From the line containing "have : p.getD i0 [] = g := by" down to the last line of the records below, give every line again without any change.

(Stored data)
+++

lemma pv_not_mem_between {P : List Int} {x q pg : Int} {rest : List Int}
    (hP : P.Pairwise (· < ·)) (hsuf : (x :: pg :: rest) <:+ P)
    (h1 : x < q) (h2 : q < pg) : q ∉ P := by
  obtain ⟨pre, rfl⟩ := hsuf
  rw [List.pairwise_append] at hP
  obtain ⟨-, htl, hcross⟩ := hP
  intro hq
  rcases List.mem_append.mp hq with hq | hq
  · exact absurd (hcross q hq x (by simp)) (by omega)
  · rcases List.mem_cons.mp hq with rfl | hq
    · omega
    rcases List.mem_cons.mp hq with rfl | hq
    · omega
    · have h3 := (List.pairwise_cons.mp htl).2
      have := (List.pairwise_cons.mp h3).1 q hq
      omega

lemma pv_idx_nat (g : Int) :
    ∀ (xs : List Int) (x : Int) (f : PySem.Set Int),
      (List.range xs.length).foldl
        (fun f (k : Nat) => pvFillBody g f ((x :: xs).getD k 0) ((x :: xs).getD (k + 1) 0)) f
      = pvFA g x xs f := by
  intro xs
  induction xs with
  | nil => intro x f; rfl
  | cons p t ih =>
    intro x f
    rw [List.length_cons, List.range_succ_eq_map, List.foldl_cons, List.foldl_map]
    simp only [List.getD_cons_zero, List.getD_cons_succ]
    exact ih p (pvFillBody g f x p)

lemma pv_idx_loop (g : Int) (xs : List Int) (x : Int) (f : PySem.Set Int) :
    (PySem.List.pyRange 0 (PySem.List.len (x :: xs) - 1) 1).foldl
        (fun f i =>
          let current := PySem.List.pyGetD (x :: xs) i 0
          let next_page := PySem.List.pyGetD (x :: xs) (i + 1) 0
          let gap := next_page - current - 1
          if 0 < gap ∧ gap ≤ g then
            (PySem.List.pyRange (current + 1) next_page 1).foldl PySem.Set.add f
          else f)
        f = pvFA g x xs f := by
  have hlen : PySem.List.len (x :: xs) - 1 = (xs.length : Int) := by
    simp [PySem.List.len]
  rw [hlen, PySem.List.pyRange_one, List.foldl_map]
  have : ((xs.length : Int) - 0).toNat = xs.length := by omega
  rw [this]
  rw [← pv_idx_nat g xs x f]
  refine PySem.List.foldl_congr_mem _ _ _ _ ?_
  intro f' k hk
  show pvFillBody g f' (PySem.List.pyGetD (x :: xs) (0 + (k : Int)) 0)
      (PySem.List.pyGetD (x :: xs) ((0 + (k : Int)) + 1) 0) = _
  rw [show (0 : Int) + (k : Int) = ((k : Nat) : Int) by ring]
  rw [show ((k : Nat) : Int) + 1 = ((k + 1 : Nat) : Int) by push_cast; ring]
  rw [PySem.List.pyGetD_natCast, PySem.List.pyGetD_natCast]
theorem foldA_ok (p : List (List Char)) :
    StateOK p ((PySem.List.enumerate p 0).foldl stepA ([], 0, 0)) := by
  induction p using List.reverseRecOn with
  | nil =>
    refine ⟨fun g => by simp [bumpReps], by decide, fun g => by simp [pvMx], by decide,
      fun h => by simp [pvMx] at h, fun _ => rfl⟩
  | append_singleton q g ih =>
    rw [enumerate_append_singleton, List.foldl_append]
    simp only [List.foldl_cons, List.foldl_nil]
    obtain ⟨h1, h2, h3, h4, h5, h6⟩ := ih
    revert h1 h2 h3 h4 h5 h6
    generalize (PySem.List.enumerate q 0).foldl stepA (([], 0, 0) :
      List (List Char × Int) × Int × Int) = st
    obtain ⟨reps, cant, pos⟩ := st
    intro h1 h2 h3 h4 h5 h6
    dsimp only at h1 h2 h4 h5 h6 ⊢
    have hMx := pvMx_append q g
    have hcount : ∀ h, (q ++ [g]).count h = q.count h + (if h = g then 1 else 0) := by
      intro h
      rw [List.count_append]
      by_cases hg : h = g <;> simp [hg, Ne.symm]
    have hlen : (q ++ [g]).length = q.length + 1 := by simp
    have hpcpre : ∀ j < q.length, pvPc (q ++ [g]) j = pvPc q j := fun j hj => pvPc_prefix q [g] j hj
    have hpcat : pvPc (q ++ [g]) q.length = q.count g + 1 := pvPc_at q [] g
    have hinv' := reps_inv_step q reps g h1
    by_cases hc0 : q.count g = 0
    -- first occurrence of g: bump misses, cant/pos unchanged
    · have hbn : (bumpReps reps g).2 = none := by rw [h1 g, if_pos hc0]
      have hstep : stepA (reps, cant, pos) (0 + (q.length : Int), g) = ((bumpReps reps g).1 ++ [(g, 1)], cant, pos) := by
        simp only [stepA]
        rw [hbn]
      rw [hstep]
      unfold StateOK
      dsimp only
      have hMx' : pvMx (q ++ [g]) = max (pvMx q) 1 := by rw [hMx, hc0]
      refine ⟨hinv', ?_, ?_, h4, ?_, ?_⟩
      · rw [hMx', h2]
        by_cases h : 2 ≤ pvMx q
        · rw [if_pos h, if_pos (by omega)]
          congr 1
          omega
        · rw [if_neg h, if_neg (by omega)]
      · intro h
        rw [hcount h, hMx']
        by_cases hg : h = g
        · subst hg; simp [hc0]
        · simp only [hg, if_false, add_zero]
          have := h3 h
          omega
      · intro hge
        rw [hMx'] at hge
        have hq2 : 2 ≤ pvMx q := by omega
        obtain ⟨p1, p2, p3⟩ := h5 hq2
        have hMeq : max (pvMx q) 1 = pvMx q := by omega
        rw [hMx', hMeq]
        refine ⟨by omega, ?_, ?_⟩
        · rw [hpcpre _ p1]; exact p2
        · intro j hj; rw [hpcpre _ (by omega)]; exact p3 j hj
      · intro hle
        rw [hMx'] at hle
        exact h6 (by omega)
    -- repeat occurrence: bump returns the incremented count c = count+1
    · have hbs : (bumpReps reps g).2 = some ((q.count g : Int) + 1) := by
        rw [h1 g, if_neg hc0]
      have hcn : (q ++ [g]).count g = q.count g + 1 := by simp
      have hc1 : 1 ≤ q.count g := by omega
      by_cases hlt : cant < (q.count g : Int) + 1
      -- running max strictly increases: cant := c, pos := current index
      · have hstep : stepA (reps, cant, pos) (0 + (q.length : Int), g) =
            ((bumpReps reps g).1 ++ [(g, 1)], (q.count g : Int) + 1, 0 + (q.length : Int)) := by
          simp only [stepA]
          rw [hbs]
          simp only [if_pos hlt]
        rw [hstep]
        unfold StateOK
        dsimp only
        -- show the new max is exactly count+1
        have hMq : pvMx q < q.count g + 1 := by
          by_cases h : 2 ≤ pvMx q
          · rw [if_pos h] at h2; rw [h2] at hlt; omega
          · have := h3 g; omega
        have hMx' : pvMx (q ++ [g]) = q.count g + 1 := by rw [hMx]; omega
        have hge2 : 2 ≤ pvMx (q ++ [g]) := by
          rw [hMx']
          have := h3 g
          by_cases h : 2 ≤ pvMx q
          · omega
          · rw [if_neg (by omega)] at h2; omega
        refine ⟨hinv', ?_, ?_, by omega, ?_, by omega⟩
        · rw [if_pos hge2, hMx']; push_cast; ring
        · intro h
          rw [hcount h, hMx']
          by_cases hg : h = g
          · subst hg; rw [← hcount h]; omega
          · simp only [hg, if_false, add_zero]
            have := h3 h
            omega
        · intro _
          have htn : (0 + (q.length : Int)).toNat = q.length := by omega
          rw [htn, hMx']
          refine ⟨by simp, by rw [hpcat], ?_⟩
          intro j hj
          rw [hpcpre _ hj]
          have := pvPc_le_pvMx q j hj
          omega
      -- no strict increase: state unchanged
      · have hstep : stepA (reps, cant, pos) (0 + (q.length : Int), g) =
            ((bumpReps reps g).1 ++ [(g, 1)], cant, pos) := by
          simp only [stepA]
          rw [hbs]
          simp only [if_neg hlt]
        rw [hstep]
        unfold StateOK
        dsimp only
        have hq2 : 2 ≤ pvMx q := by
          by_contra hq
          rw [if_neg (by omega)] at h2
          rw [h2] at hlt
          push_neg at hlt
          have : (0:Int) < (q.count g : Int) + 1 := by positivity
          omega
        rw [if_pos hq2] at h2
        have hcle : q.count g + 1 ≤ pvMx q := by
          rw [h2] at hlt
          push_neg at hlt
          exact_mod_cast hlt
        have hMx' : pvMx (q ++ [g]) = pvMx q := by rw [hMx]; omega
        refine ⟨hinv', ?_, ?_, h4, ?_, by omega⟩
        · rw [hMx', if_pos hq2, h2]
        · intro h
          rw [hcount h, hMx']
          by_cases hg : h = g
          · subst hg; rw [← hcount h]; omega
          · simp only [hg, if_false, add_zero]; exact h3 h
        · intro _
          obtain ⟨p1, p2, p3⟩ := h5 hq2
          rw [hMx']
          refine ⟨by omega, by rw [hpcpre _ p1]; exact p2, ?_⟩
          intro j hj
          rw [hpcpre _ (by omega)]
          exact p3 j hj

theorem goPeak_spec (p : List (List Char)) (m i0 : Nat)
    (hi0 : i0 < p.length) (hhit : pvPc p i0 = m) (hfirst : ∀ j < i0, pvPc p j ≠ m) :
    ∀ (rest q : List (List Char)) (seen : PySem.Dict (List Char) Int),
      p = q ++ rest →
      (∀ g, seen.getD g 0 = (q.count g : Int)) →
      (∀ j < q.length, pvPc p j ≠ m) →
      q.length ≤ i0 →
      goPeak seen rest (m : Int) = [String.ofList (p.getD i0 [])] := by
  intro rest
  induction rest with
  | nil =>
    intro q seen hp _ _ hle
    exfalso
    rw [hp] at hi0
    simp at hi0
    omega
  | cons g rest' ih =>
    intro q seen hp hseen hmiss hle
    have hpc : pvPc p q.length = q.count g + 1 := by rw [hp]; exact pvPc_at q rest' g
    rw [goPeak]
    simp only [hseen g]
    by_cases hc : ((q.count g : Int) + 1) = (m : Int)
    · rw [if_pos hc]
      have hm : pvPc p q.length = m := by omega
      have hi0eq : i0 = q.length := by
        rcases Nat.lt_or_ge q.length i0 with hlt | hge
        · exact absurd hm (hfirst _ hlt)
        · omega
      have : p.getD i0 [] = g := by
        rw [hp, hi0eq]
        simp [List.getD_eq_getElem?_getD]
      rw [this]
    · rw [if_neg hc]
      apply ih (q ++ [g]) _ (by rw [hp]; simp)
      · intro h
        rw [PySem.Dict.getD_insert, List.count_append]
        by_cases hg : h = g
        · subst hg
          simp
        · simp [hg, Ne.symm hg, hseen h]
      · intro j hj
        rw [List.length_append, List.length_singleton] at hj
        rcases Nat.lt_or_ge j q.length with h1 | h1
        · exact hmiss j h1
        · have : j = q.length := by omega
          rw [this, hpc]
          intro he
          apply hc
          omega
      · rw [List.length_append, List.length_singleton]
        have : i0 ≠ q.length := by
          intro he
          apply hc
          rw [← he, hhit] at hpc
          omega
        omega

+++

*EXERCISE OUTPUT*.
      have : p.getD i0 [] = g := by
        rw [hp, hi0eq]
        simp [List.getD_eq_getElem?_getD]
      rw [this]
    · rw [if_neg hc]
      apply ih (q ++ [g]) _ (by rw [hp]; simp)
      · intro h
        rw [PySem.Dict.getD_insert, List.count_append]
        by_cases hg : h = g
        · subst hg
          simp
        · simp [hg, Ne.symm hg, hseen h]
      · intro j hj
        rw [List.length_append, List.length_singleton] at hj
        rcases Nat.lt_or_ge j q.length with h1 | h1
        · exact hmiss j h1
        · have : j = q.length := by omega
          rw [this, hpc]
          intro he
          apply hc
          omega
      · rw [List.length_append, List.length_singleton]
        have : i0 ≠ q.length := by
          intro he
          apply hc
          rw [← he, hhit] at hpc
          omega
        omega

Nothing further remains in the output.